After I lost my son David, I was told by many that losing a child is like losing a limb which cripples you for a while. I feel that losing a child is more than that. It is like losing a vital organ such as your heart or your lungs.  Your heart is broken for life, it is wounded and bleeding, and sometimes you can hardly breathe. 

Tuesday, April 26, 2016

Untimely Death

The biggest trial of my life is the untimely death of my son David at age thirty. His death was sudden. He was cut down in the prime of his life, amidst all the vigor of manhood. I wonder if he suspected whether he would die so soon. I wonder if he thought that he would have a long life here on earth with all its earthly satisfactions. David grew up into a lovely young man. But behold unexpected death crushed him.

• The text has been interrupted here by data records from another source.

-- pv_equiv track=rewrite | github.com/omarkhaled-auto/agent-team-v18 | src/agent_team_v15/quality_checks.py | _split_params_respecting_generics
-- ===== SOURCE A (Python) =====
-- def _split_params_respecting_generics(params_str: str) -> list[str]:
--     """Split parameters by comma while respecting angle-bracket nesting.
--
--     e.g. ``'a: Map<string, number>, b: string'``
--     -> ``['a: Map<string, number>', 'b: string']``
--     """
--     parts: list[str] = []
--     depth = 0
--     current: list[str] = []
--     for ch in params_str:
--         if ch == "<":
--             depth += 1
--             current.append(ch)
--         elif ch == ">":
--             depth = max(0, depth - 1)
--             current.append(ch)
--         elif ch == "," and depth == 0:
--             parts.append("".join(current))
--             current = []
--         else:
--             current.append(ch)
--     if current:
--         parts.append("".join(current))
--     return parts
-- ===== SOURCE B (Python) =====
-- def _find_split(s):
--     """Return (text before first top-level comma, text after it), or None."""
--     depth = 0
--     for i, ch in enumerate(s):
--         if ch == "<":
--             depth += 1
--         elif ch == ">":
--             depth = max(0, depth - 1)
--         elif ch == "," and depth == 0:
--             return s[:i], s[i + 1:]
--     return None
--
--
-- def _split_params_respecting_generics(params_str: str) -> list[str]:
--     parts = []
--     s = params_str
--     while True:
--         res = _find_split(s)
--         if res is None:
--             if s:
--                 parts.append(s)
--             return parts
--         head, s = res
--         parts.append(head)
-- ===== Notes on version B (the rewrite author's own statement) =====
-- stated objective: alternative
-- what changed: Instead of one fold that copies characters into a growing current-segment buffer, B repeatedly finds the first top-level comma (a separate searcher) and cuts the string there, so no per-character accumulator is maintained and the trailing-empty rule falls out of the terminal case.
import Mathlib
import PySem

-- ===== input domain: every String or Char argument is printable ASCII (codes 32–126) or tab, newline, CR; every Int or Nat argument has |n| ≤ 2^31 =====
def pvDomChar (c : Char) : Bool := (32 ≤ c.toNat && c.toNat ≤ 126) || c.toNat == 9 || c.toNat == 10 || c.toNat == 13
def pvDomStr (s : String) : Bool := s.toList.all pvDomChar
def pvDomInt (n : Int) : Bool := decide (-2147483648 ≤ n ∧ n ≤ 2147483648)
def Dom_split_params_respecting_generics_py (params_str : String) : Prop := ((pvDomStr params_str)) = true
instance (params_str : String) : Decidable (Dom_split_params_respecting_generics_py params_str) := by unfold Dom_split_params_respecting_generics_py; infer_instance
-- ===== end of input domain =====

-- B replaces A's single fold with a character buffer by repeated find-first-top-level-comma-and-cut; same values, alternative decomposition.


-- ===== PORT A =====
-- the for-loop of A: state (parts, depth, current); after the loop, flush a nonempty current
def pvLoopA (parts : List String) (depth : Nat) (current : List Char) : List Char → List String
  | [] => if current = [] then parts else parts ++ [String.mk current]
  | c :: cs =>
    if c = '<' then pvLoopA parts (depth + 1) (current ++ [c]) cs
    else if c = '>' then pvLoopA parts (depth - 1) (current ++ [c]) cs
    else if c = ',' ∧ depth = 0 then pvLoopA (parts ++ [String.mk current]) depth [] cs
    else pvLoopA parts depth (current ++ [c]) cs

def split_params_respecting_generics_py (params_str : String) : List String :=
  pvLoopA [] 0 [] params_str.toList

-- ===== PORT B =====
-- Source B's _find_split: (chars before the first top-level comma, chars after it), or none
def pvFindSplit (depth : Nat) : List Char → Option (List Char × List Char)
  | [] => none
  | c :: cs =>
    if c = '<' then (pvFindSplit (depth + 1) cs).map (fun p => (c :: p.1, p.2))
    else if c = '>' then (pvFindSplit (depth - 1) cs).map (fun p => (c :: p.1, p.2))
    else if c = ',' ∧ depth = 0 then some ([], cs)
    else (pvFindSplit depth cs).map (fun p => (c :: p.1, p.2))

theorem pvFindSplit_lt (depth : Nat) (l : List Char) (a b : List Char)
    (h : pvFindSplit depth l = some (a, b)) : b.length < l.length := by
  induction l generalizing depth a b with
  | nil => simp [pvFindSplit] at h
  | cons c cs ih =>
    simp only [pvFindSplit] at h
    split_ifs at h with h1 h2 h3
    · rcases Option.map_eq_some_iff.mp h with ⟨p, hp, he⟩
      cases he; exact Nat.lt_succ_of_lt (ih _ _ _ (by rw [hp]))
    · rcases Option.map_eq_some_iff.mp h with ⟨p, hp, he⟩
      cases he; exact Nat.lt_succ_of_lt (ih _ _ _ (by rw [hp]))
    · cases h; simp
    · rcases Option.map_eq_some_iff.mp h with ⟨p, hp, he⟩
      cases he; exact Nat.lt_succ_of_lt (ih _ _ _ (by rw [hp]))

-- Source B's while-loop: cut at the first top-level comma until none remains
def pvLoopB (parts : List String) (s : List Char) : List String :=
  match h : pvFindSplit 0 s with
  | none => if s = [] then parts else parts ++ [String.mk s]
  | some (head, rest) => pvLoopB (parts ++ [String.mk head]) rest
termination_by s.length
decreasing_by exact pvFindSplit_lt _ _ _ _ h

def split_params_respecting_generics_py_alt (params_str : String) : List String :=
  pvLoopB [] params_str.toList

-- ===== PRECONDITION & SPEC =====
def Spec_split_params_respecting_generics_py (params_str : String) (out : List String) : Prop := out = split_params_respecting_generics_py_alt params_str
instance (params_str : String) (out : List String) : Decidable (Spec_split_params_respecting_generics_py params_str out) := by unfold Spec_split_params_respecting_generics_py; infer_instance

-- ===== CLAIM (what is proved, stated in full; the proofs are below) =====
def Claim_equal_split_params_respecting_generics_py : Prop := ∀ (params_str : String), Dom_split_params_respecting_generics_py params_str → Spec_split_params_respecting_generics_py params_str (split_params_respecting_generics_py params_str)

-- ===== LEMMAS AND PROOFS =====

theorem pvLoopB_append (s : List Char) (parts : List String) :
    pvLoopB parts s = parts ++ pvLoopB [] s := by
  rw [pvLoopB]; conv_rhs => rw [pvLoopB]
  cases h : pvFindSplit 0 s with
  | none => split_ifs <;> simp
  | some p =>
    obtain ⟨head, rest⟩ := p
    simp only []
    rw [pvLoopB_append rest (parts ++ [String.mk head]),
        pvLoopB_append rest ([] ++ [String.mk head])]
    simp
termination_by s.length
decreasing_by all_goals exact pvFindSplit_lt _ _ _ _ h

theorem pvLoopA_eq (l : List Char) :
    ∀ (parts : List String) (depth : Nat) (current : List Char),
    pvLoopA parts depth current l =
      match pvFindSplit depth l with
      | some (a, b) => parts ++ [String.mk (current ++ a)] ++ pvLoopB [] b
      | none => if current ++ l = [] then parts else parts ++ [String.mk (current ++ l)] := by
  induction l with
  | nil =>
    intro parts depth current
    simp [pvLoopA, pvFindSplit]
  | cons c cs ih =>
    intro parts depth current
    rw [pvLoopA]
    simp only [pvFindSplit]
    by_cases h1 : c = '<'
    · rw [if_pos h1, if_pos h1, ih]
      cases h : pvFindSplit (depth + 1) cs with
      | none => simp
      | some p => obtain ⟨a, b⟩ := p; simp
    · rw [if_neg h1, if_neg h1]
      by_cases h2 : c = '>'
      · rw [if_pos h2, if_pos h2, ih]
        cases h : pvFindSplit (depth - 1) cs with
        | none => simp
        | some p => obtain ⟨a, b⟩ := p; simp
      · rw [if_neg h2, if_neg h2]
        by_cases h3 : c = ',' ∧ depth = 0
        · rw [if_pos h3, if_pos h3, ih]
          have hB : pvLoopB ([] : List String) cs =
              match pvFindSplit 0 cs with
              | none => if cs = [] then ([] : List String) else [String.mk cs]
              | some (head, rest) => String.mk head :: pvLoopB [] rest := by
            rw [pvLoopB]
            cases h : pvFindSplit 0 cs with
            | none => simp
            | some p =>
              obtain ⟨head, rest⟩ := p
              simp only []
              rw [pvLoopB_append rest ([] ++ [String.mk head])]
              simp
          obtain ⟨-, h0⟩ := h3
          subst h0
          cases h : pvFindSplit 0 cs with
          | none =>
            simp only [h] at hB ⊢
            rw [hB]
            by_cases hc : cs = [] <;> simp [hc]
          | some p =>
            obtain ⟨a, b⟩ := p
            simp only [h] at hB ⊢
            rw [hB]
            simp
        · rw [if_neg h3, if_neg h3, ih]
          cases h : pvFindSplit depth cs with
          | none => simp
          | some p => obtain ⟨a, b⟩ := p; simp

-- ===== VERDICT (by name: the statement is the Claim_ definition above) =====
theorem split_params_respecting_generics_py_spec : Claim_equal_split_params_respecting_generics_py := by
  intro s _
  show split_params_respecting_generics_py s = split_params_respecting_generics_py_alt s
  unfold split_params_respecting_generics_py split_params_respecting_generics_py_alt
  rw [pvLoopA_eq, pvLoopB]
  cases h : pvFindSplit 0 s.toList with
  | none => simp
  | some p =>
    obtain ⟨a, b⟩ := p
    simp only []
    rw [pvLoopB_append b ([] ++ [String.mk a])]
    simp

We therefore must not trust in youth, or strength, or in anything mortal, for there is nothing certain, except God and death. Death is relentless and does not discriminate. The transition from time to eternity is so short and can happen in an instant. As a passionate mother, I am connected to the real taste of life, and the constant thought of death. This prepared condition to depart at a moment’s warning allows me to be prepared for anything that may come my way.

Wednesday, March 2, 2016

He healeth the broken in heart



The sky is filled with stars which are invisible in the day.  My son David who died is there but is invisible to me. I imagine him among the stars. I do feel his spirit around me. The stars give the most beautiful glow and have inextinguishable brightness appearing like gems in the sky. Sometimes the stars seem to cluster together. They appear closer than usual and strike the eye with great splendor. In Psalms 147: 3-4 we read “He healeth the broken in heart, and bindeth up their wounds. He appointeth the number of the stars; he calleth them by their names”. He who created the heaven and the earth has his eye on the universe and at the same time He has compassion for us, the wounded and broken hearted. 

Tuesday, March 1, 2016

The Sky



I look at the sky many times on a daily basis. It has a healing balm for my soul and I feel connected to it.  I have tenderness towards it as if I am reaching for what I have lost. 

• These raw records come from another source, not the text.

lemma s2 (hi : Int) (u : Nat) (m : Nat) (hm : 0 < m) :
    PySem.Int.band (hi * 2 ^ m + (u : Int)) 1 = ((u % 2 : Nat) : Int) := by
  rw [PySem.Int.band_one, PySem.Int.mod_eq_emod_of_pos (by norm_num)]
  have h2 : (2 : Int) ^ m = 2 * 2 ^ (m - 1) := by
    rw [← pow_succ']; congr 1; omega
  have hc : ((u % 2 : Nat) : Int) = (u : Int) % 2 := by push_cast; rfl
  have he : hi * (2 * 2 ^ (m - 1)) = 2 * (hi * 2 ^ (m - 1)) := by ring
  rw [h2, hc, he]
  omega

lemma s3 (hi : Int) (u v : Nat) (hu : u < 2 ^ 31) (hv : v < 2 ^ 31) :
    PySem.Int.bxor (hi * 2 ^ 31 + (u : Int)) (v : Int) = hi * 2 ^ 31 + ((u ^^^ v : Nat) : Int) := by
  have hxlt : u ^^^ v < 2 ^ 31 := Nat.xor_lt_two_pow hu hv
  rcases (by omega : 0 ≤ hi ∨ hi < 0) with hpos | hneg
  · have ha : 0 ≤ hi * 2 ^ 31 + (u : Int) := by positivity
    have htn : (hi * 2 ^ 31 + (u : Int)).toNat = hi.toNat * 2 ^ 31 + u := by
      have h31 : (2 : Int) ^ 31 = 2147483648 := by norm_num
      have h31n : (2 : Nat) ^ 31 = 2147483648 := by norm_num
      rw [h31, h31n]
      omega
    rw [PySem.Int.bxor, if_pos ha, if_pos (by positivity : (0:Int) ≤ (v:Int))]
    rw [htn, Int.toNat_natCast, nxv _ _ _ _ hu hv]
    push_cast
    have : ((hi.toNat : Int)) = hi := Int.toNat_of_nonneg hpos
    rw [this]
  · have ha : ¬ (0 ≤ hi * 2 ^ 31 + (u : Int)) := by
      have h31 : (2 : Int) ^ 31 = 2147483648 := by norm_num
      rw [h31]; omega
    have htn : (-(hi * 2 ^ 31 + (u : Int)) - 1).toNat = (-hi - 1).toNat * 2 ^ 31 + (2 ^ 31 - 1 - u) := by
      have h31 : (2 : Int) ^ 31 = 2147483648 := by norm_num
      have h31n : (2 : Nat) ^ 31 = 2147483648 := by norm_num
      rw [h31, h31n]
      omega
    rw [PySem.Int.bxor, if_neg ha, if_pos (by positivity : (0:Int) ≤ (v:Int))]
    rw [htn, Int.toNat_natCast, nxv _ _ _ _ (by omega) hv, nc _ _ _ hu hv]
    have h31n : (2 : Nat) ^ 31 = 2147483648 := by norm_num
    rw [h31n] at hxlt
    push_cast
    omega

lemma s4 (hi : Int) (u : Nat) (hu : u < 2 ^ 10) :
    PySem.Int.band (hi * 2 ^ 31 + (u : Int)) 1023 = (u : Int) := by
  have hmask : ∀ x : Nat, x &&& 1023 = x % 1024 := by
    intro x
    have := Nat.and_two_pow_sub_one_eq_mod x 10
    norm_num at this
    exact this
  rcases (by omega : 0 ≤ hi ∨ hi < 0) with hpos | hneg
  · have ha : 0 ≤ hi * 2 ^ 31 + (u : Int) := by positivity
    rw [PySem.Int.band, if_pos ha, if_pos (by norm_num : (0:Int) ≤ 1023)]
    have htn : (hi * 2 ^ 31 + (u : Int)).toNat = hi.toNat * 2 ^ 31 + u := by
      have h31 : (2 : Int) ^ 31 = 2147483648 := by norm_num
      have h31n : (2 : Nat) ^ 31 = 2147483648 := by norm_num
      rw [h31, h31n]; omega
    have h1023 : ((1023 : Int).toNat) = 1023 := rfl
    rw [htn, h1023, hmask]
    have h31n : (2 : Nat) ^ 31 = 2147483648 := by norm_num
    have : (hi.toNat * 2 ^ 31 + u) % 1024 = u := by rw [h31n]; omega
    rw [this]
  · have ha : ¬ (0 ≤ hi * 2 ^ 31 + (u : Int)) := by
      have h31 : (2 : Int) ^ 31 = 2147483648 := by norm_num
      rw [h31]; omega
    rw [PySem.Int.band, if_neg ha, if_pos (by norm_num : (0:Int) ≤ 1023)]
    have htn : (-(hi * 2 ^ 31 + (u : Int)) - 1).toNat = (-hi - 1).toNat * 2 ^ 31 + (2 ^ 31 - 1 - u) := by
      have h31 : (2 : Int) ^ 31 = 2147483648 := by norm_num
      have h31n : (2 : Nat) ^ 31 = 2147483648 := by norm_num
      rw [h31, h31n]; omega
    have h1023 : ((1023 : Int).toNat) = 1023 := rfl
    rw [htn, h1023, Nat.land_comm, hmask]
    have h31n : (2 : Nat) ^ 31 = 2147483648 := by norm_num
    have hmod : ((-hi - 1).toNat * 2 ^ 31 + (2 ^ 31 - 1 - u)) % 1024 = 1023 - u := by
      rw [h31n]; omega
    rw [hmod]
    omega

-- ---- invariant algebra: one division step of A is one LFSR step of B ----
lemma alg (reg r n gg : Nat) :
    ((reg <<< (n + 1)) ^^^ ((r % 2 ^ (n + 1)) <<< 10)) ^^^ (gg <<< n)
      = ((((reg <<< 1) ^^^ (((r.testBit n).toNat) <<< 10)) ^^^ gg) <<< n) ^^^ ((r % 2 ^ n) <<< 10) := by
  rw [modsplit]
  simp only [Nat.shiftLeft_xor_distrib, ← Nat.shiftLeft_add]
  have h1 : (1 : Nat) + n = n + 1 := by omega
  have h2 : (10 : Nat) + n = n + 10 := by omega
  rw [h1, h2]
  simp [Nat.xor_comm, Nat.xor_left_comm]

lemma tb (reg r n : Nat) :
    ((reg <<< (n + 1)) ^^^ ((r % 2 ^ (n + 1)) <<< 10)).testBit (10 + n)
      = ((reg <<< 1) ^^^ (((r.testBit n).toNat) <<< 10)).testBit 10 := by
  have e1 : (reg <<< (n + 1)).testBit (10 + n) = reg.testBit 9 := by
    rw [Nat.testBit_shiftLeft]
    have : 10 + n - (n + 1) = 9 := by omega
    simp [this, show n + 1 ≤ 10 + n by omega]
  have e2 : ((r % 2 ^ (n + 1)) <<< 10).testBit (10 + n) = r.testBit n := by
    rw [Nat.testBit_shiftLeft]
    have : 10 + n - 10 = n := by omega
    simp [this, Nat.testBit_mod_two_pow]
  have e3 : (reg <<< 1).testBit 10 = reg.testBit 9 := by
    rw [Nat.testBit_shiftLeft]
    norm_num
  have e4 : (((r.testBit n).toNat) <<< 10).testBit 10 = r.testBit n := by
    rw [Nat.testBit_shiftLeft]
    cases hb : r.testBit n <;> simp
  rw [Nat.testBit_xor, Nat.testBit_xor, e1, e2, e3, e4]

lemma red_lt (x : Nat) (hx : x < 2 ^ 11) (hb : x.testBit 10 = false) : x < 2 ^ 10 := by
  apply Nat.lt_pow_two_of_testBit
  intro i hi
  rcases eq_or_lt_of_le hi with rfl | hi'
  · exact hb
  · exact Nat.testBit_eq_false_of_lt (lt_pow_mono hx hi')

Since David died, I often look at the sky. I see it now with new eyes. I realize that it is for everyone to look at and to enjoy a free view of its majesty. It seems to be my daily food. It offers perpetual comfort, exalting my heart and soothing it. At the same time it offers longing to be with David. Sometimes the sheer beauty of the sky brings tears to my eyes and makes me miss my son even more as he cannot share its grandeur with me.
The sky is the home of every heart. We need to look upwards until we realize that earth and heaven are not so far separated from each other. We must never lose the skyward look. We should never fly low; instead we must try to soar even though our wings are broken. The earth is not our home.